This challenge explores all matches of Italian soccer Serie A league from 1993 to 2019.

Challenges

  1. Import data by scraping football-data.co.uk (alternatively, download the dataset). Select only columns Date, HomeTeam, AwayTeam, FTHG, FTAG and filter rows with a valid (not NA) Date.
  2. using dplyr and tidyr packages (no for loops!), compute statistics for every team (matches, wins, loses, draws, points, points per match). Hint: mutate a column with the outcome of the match (for instance, H = home teams wins, A = away team wins, P = draw). Then group by team and outcome (home and away) and hence spread the outcome.
  3. Which teams played more matches? Which teams lead the points ranking?

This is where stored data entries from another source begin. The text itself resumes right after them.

-- pv_equiv track=rewrite | github.com/thomy03/midas-trading-bot | src/execution/execution_bridge.py | _get_currency_for_symbol
-- ===== SOURCE A (Python) =====
-- def _get_currency_for_symbol(symbol: str) -> str:
--     """Determine currency based on symbol suffix."""
--     suffixes_eur = ('.PA', '.DE', '.AS', '.BR', '.MI', '.MC', '.LS')
--     suffixes_gbp = ('.L',)
--     suffixes_chf = ('.SW',)
--     if any(symbol.upper().endswith(s) for s in suffixes_eur):
--         return 'EUR'
--     if any(symbol.upper().endswith(s) for s in suffixes_gbp):
--         return 'GBP'
--     if any(symbol.upper().endswith(s) for s in suffixes_chf):
--         return 'CHF'
--     return 'USD'
-- ===== SOURCE B (Python) =====
-- _SUFFIX_CURRENCY = {
--     'PA': 'EUR', 'DE': 'EUR', 'AS': 'EUR', 'BR': 'EUR',
--     'MI': 'EUR', 'MC': 'EUR', 'LS': 'EUR',
--     'L': 'GBP',
--     'SW': 'CHF',
-- }
--
-- def _get_currency_for_symbol(symbol: str) -> str:
--     """Determine currency based on symbol suffix."""
--     parts = symbol.upper().rsplit('.', 1)
--     if len(parts) == 1:
--         return 'USD'
--     return _SUFFIX_CURRENCY.get(parts[1], 'USD')
-- ===== Notes on version B (the rewrite author's own statement) =====
-- stated objective: idiomatic
-- what changed: Replaces the three sequential any(endswith) scans over suffix tuples by extracting the segment after the last dot with one rsplit and doing a single dict lookup, defaulting to USD when the symbol has no dot or an unknown suffix.
import Mathlib
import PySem

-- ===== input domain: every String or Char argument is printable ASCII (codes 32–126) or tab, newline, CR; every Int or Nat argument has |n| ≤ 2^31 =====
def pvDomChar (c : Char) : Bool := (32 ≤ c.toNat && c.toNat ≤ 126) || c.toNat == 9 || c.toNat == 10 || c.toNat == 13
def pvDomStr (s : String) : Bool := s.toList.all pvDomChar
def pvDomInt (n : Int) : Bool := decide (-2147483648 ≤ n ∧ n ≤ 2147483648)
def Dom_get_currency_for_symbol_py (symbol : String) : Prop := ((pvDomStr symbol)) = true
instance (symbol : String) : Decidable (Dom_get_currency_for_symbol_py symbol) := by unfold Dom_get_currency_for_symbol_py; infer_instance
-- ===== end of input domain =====

-- B replaces A's three any(endswith) scans by extracting the segment after the last '.'
-- and one dict lookup (objective: idiomatic; same observable behaviour).

-- ===== PORT A =====
def get_currency_for_symbol_py (symbol : String) : String :=
  let suffixes_eur := [".PA", ".DE", ".AS", ".BR", ".MI", ".MC", ".LS"]
  let suffixes_gbp := [".L"]
  let suffixes_chf := [".SW"]
  if suffixes_eur.any (fun s => PySem.Str.endswith (PySem.Str.upper symbol) s) then "EUR"
  else if suffixes_gbp.any (fun s => PySem.Str.endswith (PySem.Str.upper symbol) s) then "GBP"
  else if suffixes_chf.any (fun s => PySem.Str.endswith (PySem.Str.upper symbol) s) then "CHF"
  else "USD"

-- ===== PORT B =====
def pvSuffixCurrency : PySem.Dict String String :=
  PySem.Dict.ofList [("PA", "EUR"), ("DE", "EUR"), ("AS", "EUR"), ("BR", "EUR"),
                     ("MI", "EUR"), ("MC", "EUR"), ("LS", "EUR"),
                     ("L", "GBP"), ("SW", "CHF")]

-- hand port of s.rsplit('.', 1)[-1]: exact — the segment after the LAST '.', none when s has no '.'
def pvLastDotSegment (cs : List Char) : Option (List Char) :=
  if '.' ∈ cs then some (cs.reverse.takeWhile (· ≠ '.')).reverse else none

def get_currency_for_symbol_py_alt (symbol : String) : String :=
  match pvLastDotSegment (PySem.Str.upper symbol).toList with
  | none => "USD"
  | some seg => (pvSuffixCurrency.get? (String.ofList seg)).getD "USD"

-- ===== PRECONDITION & SPEC =====
def Spec_get_currency_for_symbol_py (symbol : String) (out : String) : Prop := out = get_currency_for_symbol_py_alt symbol
instance (symbol : String) (out : String) : Decidable (Spec_get_currency_for_symbol_py symbol out) := by unfold Spec_get_currency_for_symbol_py; infer_instance

-- ===== CLAIM (what is proved, stated in full; the proofs are below) =====
def Claim_equal_get_currency_for_symbol_py : Prop := ∀ (symbol : String), Dom_get_currency_for_symbol_py symbol → Spec_get_currency_for_symbol_py symbol (get_currency_for_symbol_py symbol)

-- ===== LEMMAS AND PROOFS =====

theorem pv_tw_prefix (s rest : List Char) (hs : '.' ∉ s) :
    (s ++ '.' :: rest).takeWhile (· ≠ '.') = s := by
  induction s with
  | nil => simp
  | cons c t ih =>
    simp only [List.mem_cons, not_or] at hs
    have hc : ¬ c = '.' := fun h => hs.1 h.symm
    have := ih hs.2
    simp only [ne_eq, decide_not] at this ⊢
    simp [hc, this]

theorem pv_dropWhile_cons_prop (p : Char → Bool) (r : List Char) (c : Char) (tl : List Char)
    (h : r.dropWhile p = c :: tl) : p c = false := by
  induction r with
  | nil => simp at h
  | cons a t ih =>
    by_cases hp : p a
    · rw [List.dropWhile_cons_of_pos hp] at h; exact ih h
    · rw [List.dropWhile_cons_of_neg hp] at h
      cases h; simpa using hp

-- a dotted suffix test IS "there is a dot, and the part after the last dot is the tag"
theorem pv_pref_iff (r s : List Char) (hs : '.' ∉ s) :
    (s ++ ['.']) <+: r ↔ ('.' ∈ r ∧ r.takeWhile (· ≠ '.') = s) := by
  constructor
  · rintro ⟨rest, hr⟩
    rw [List.append_assoc] at hr
    subst hr
    exact ⟨by simp, pv_tw_prefix s rest hs⟩
  · rintro ⟨hmem, htw⟩
    have hsplit := List.takeWhile_append_dropWhile (p := (· ≠ '.')) (l := r)
    have hne : r.dropWhile (· ≠ '.') ≠ [] := by
      intro h
      rw [h, List.append_nil, htw] at hsplit
      exact hs (hsplit ▸ hmem)
    obtain ⟨c, tl, hct⟩ := List.exists_cons_of_ne_nil hne
    have hc : c = '.' := by
      have := pv_dropWhile_cons_prop _ _ _ _ hct
      simpa using this
    subst hc
    refine ⟨tl, ?_⟩
    rw [List.append_assoc, List.singleton_append, ← htw, ← hct]
    exact hsplit

theorem pv_ends_iff (u t : List Char) (ht : '.' ∉ t) :
    (('.' :: t) <:+ u) ↔ ('.' ∈ u ∧ u.reverse.takeWhile (· ≠ '.') = t.reverse) := by
  have h := pv_pref_iff u.reverse t.reverse (by simpa using ht)
  constructor
  · intro h2
    have hp : (t.reverse ++ ['.']) <+: u.reverse := by
      rw [← List.reverse_cons]
      exact List.reverse_prefix.mpr h2
    obtain ⟨hm, he⟩ := h.mp hp
    exact ⟨List.mem_reverse.mp hm, he⟩
  · rintro ⟨h1, h2⟩
    have hp := h.mpr ⟨List.mem_reverse.mpr h1, h2⟩
    rw [← List.reverse_cons] at hp
    exact List.reverse_prefix.mp hp

theorem pv_endswith_decide (symbol : String) (p : String) (t : List Char)
    (hp : p.toList = '.' :: t) (ht : '.' ∉ t) :
    PySem.Str.endswith (PySem.Str.upper symbol) p =
      decide ('.' ∈ (PySem.Str.upper symbol).toList ∧
        (PySem.Str.upper symbol).toList.reverse.takeWhile (· ≠ '.') = t.reverse) := by
  rw [Bool.eq_iff_iff]
  simp only [decide_eq_true_eq]
  rw [PySem.Str.endswith_eq, hp, PySem.Chars.endswith_iff]
  exact pv_ends_iff _ t ht

theorem pv_key_ne (x : List Char) (k : String) (h : x ≠ k.toList.reverse) :
    ¬ (String.ofList x.reverse = k) := by
  intro he
  apply h
  have h2 := congrArg String.toList he.symm
  rw [String.toList_ofList] at h2
  rw [h2, List.reverse_reverse]

theorem get_currency_for_symbol_py_spec : Claim_equal_get_currency_for_symbol_py := by
  intro symbol _
  unfold Spec_get_currency_for_symbol_py
  unfold get_currency_for_symbol_py get_currency_for_symbol_py_alt
  simp only [List.any_cons, List.any_nil, Bool.or_false]
  rw [pv_endswith_decide symbol ".PA" ['P','A'] (by decide) (by decide),
      pv_endswith_decide symbol ".DE" ['D','E'] (by decide) (by decide),
      pv_endswith_decide symbol ".AS" ['A','S'] (by decide) (by decide),
      pv_endswith_decide symbol ".BR" ['B','R'] (by decide) (by decide),
      pv_endswith_decide symbol ".MI" ['M','I'] (by decide) (by decide),
      pv_endswith_decide symbol ".MC" ['M','C'] (by decide) (by decide),
      pv_endswith_decide symbol ".LS" ['L','S'] (by decide) (by decide),
      pv_endswith_decide symbol ".L" ['L'] (by decide) (by decide),
      pv_endswith_decide symbol ".SW" ['S','W'] (by decide) (by decide)]
  simp only [PySem.Str.toList_upper]
  set u := PySem.Chars.upper symbol.toList with hu
  clear_value u
  by_cases hdot : '.' ∈ u
  · simp only [pvLastDotSegment, hdot, true_and]
    set x := u.reverse.takeWhile (· ≠ '.') with hx
    clear_value x
    by_cases h1 : x = ['A','P']; · subst h1; decide
    by_cases h2 : x = ['E','D']; · subst h2; decide
    by_cases h3 : x = ['S','A']; · subst h3; decide
    by_cases h4 : x = ['R','B']; · subst h4; decide
    by_cases h5 : x = ['I','M']; · subst h5; decide
    by_cases h6 : x = ['C','M']; · subst h6; decide
    by_cases h7 : x = ['S','L']; · subst h7; decide
    by_cases h8 : x = ['L']; · subst h8; decide
    by_cases h9 : x = ['W','S']; · subst h9; decide
    simp [h1, h2, h3, h4, h5, h6, h7, h8, h9, pvSuffixCurrency, PySem.Dict.ofList,
          PySem.Dict.update, PySem.Dict.get?_insert, PySem.Dict.get?_empty,
          pv_key_ne x "PA" (by simpa using h1), pv_key_ne x "DE" (by simpa using h2),
          pv_key_ne x "AS" (by simpa using h3), pv_key_ne x "BR" (by simpa using h4),
          pv_key_ne x "MI" (by simpa using h5), pv_key_ne x "MC" (by simpa using h6),
          pv_key_ne x "LS" (by simpa using h7), pv_key_ne x "L" (by simpa using h8),
          pv_key_ne x "SW" (by simpa using h9)]
  · simp [pvLastDotSegment, hdot]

Which teams lead the average number of points per match ranking?
library(readr)
library(dplyr)
library(tidyr)
library(lubridate)
library(stringr)
# prepare link structure
link1 = "http://www.football-data.co.uk/mmz4281/"
link2 = "/I1.csv"
# first solution
years = sprintf("%02d", c(seq(93, 99), seq(0, 19)))
# second solution
years = c(as.character(seq(93, 99)), str_c("0", as.character(seq(0, 9))), as.character(seq(10, 19)))
# link vector
nseasons = length(years)-1
links = str_c(link1, str_c(years[1:nseasons], years[2:(nseasons+1)]), link2)

# scrape data
# make a list of lists (each list element is a season)
l = vector("list", nseasons)
for (i in 1:nseasons) {
  # read the season dataset
  l[[i]] = read_csv(links[i])
}
# name the seasons with years
names(l) = years[1:nseasons]

# clean data (filter columns and rows)
for (i in 1:nseasons) {
  l[[i]] = l[[i]] %>% 
    select(Date, HomeTeam, AwayTeam, FTHG, FTAG) %>%
    filter(!is.na(Date), !is.na(FTHG), !is.na(FTAG)) %>% 
    mutate(Date = dmy(Date)) 
}

# combine seasons in a unique data frame
history = list()
for (i in 1:nseasons) {
  history = rbind(history, l[[i]])
}

# save data on disk
write_csv(history, "history.csv")
history = read_csv("history.csv")

# home statistics
dfH = history %>% 
  mutate(outcome = ifelse(FTHG > FTAG, "H", ifelse(FTHG < FTAG, "A", "D"))) %>% 
  count(HomeTeam, outcome) %>% 
  spread(key = outcome, value = n) %>% 
  rename(team = HomeTeam, winsHome = H, drawsHome = D, losesHome = A) %>% 
  mutate(winsHome = ifelse(is.na(winsHome), 0, winsHome), 
         drawsHome = ifelse(is.na(drawsHome), 0, drawsHome), 
         losesHome = ifelse(is.na(losesHome), 0, losesHome)) %>% 
  select(team, winsHome, drawsHome, losesHome) %>% 
  mutate(pointsHome = 3*winsHome + drawsHome) %>% 
  arrange(team)

# away statistics
dfA = history %>%
  mutate(outcome = ifelse(FTHG > FTAG, "H", ifelse(FTHG < FTAG, "A", "D"))) %>% 
  count(AwayTeam, outcome) %>% 
  spread(key = outcome, value = n) %>% 
  rename(team = AwayTeam, winsAway = A, drawsAway = D, losesAway = H) %>% 
  mutate(winsAway = ifelse(is.na(winsAway), 0, winsAway), 
         drawsAway = ifelse(is.na(drawsAway), 0, drawsAway), 
         losesAway = ifelse(is.na(losesAway), 0, losesAway)) %>% 
  mutate(pointsAway = 3*winsAway + drawsAway) %>% 
  arrange(team)

# overall statistics
rating = inner_join(dfH, dfA) %>% 
  mutate(wins = winsHome + winsAway, 
         draws = drawsHome + drawsAway,
         loses = losesHome + losesAway, 
         points = pointsHome + pointsAway,
         matches = wins + loses + draws,
         pointsPerMatch = points / matches) %>% 
  select(team, matches, points, pointsPerMatch, everything()) %>% 
  arrange(-pointsPerMatch)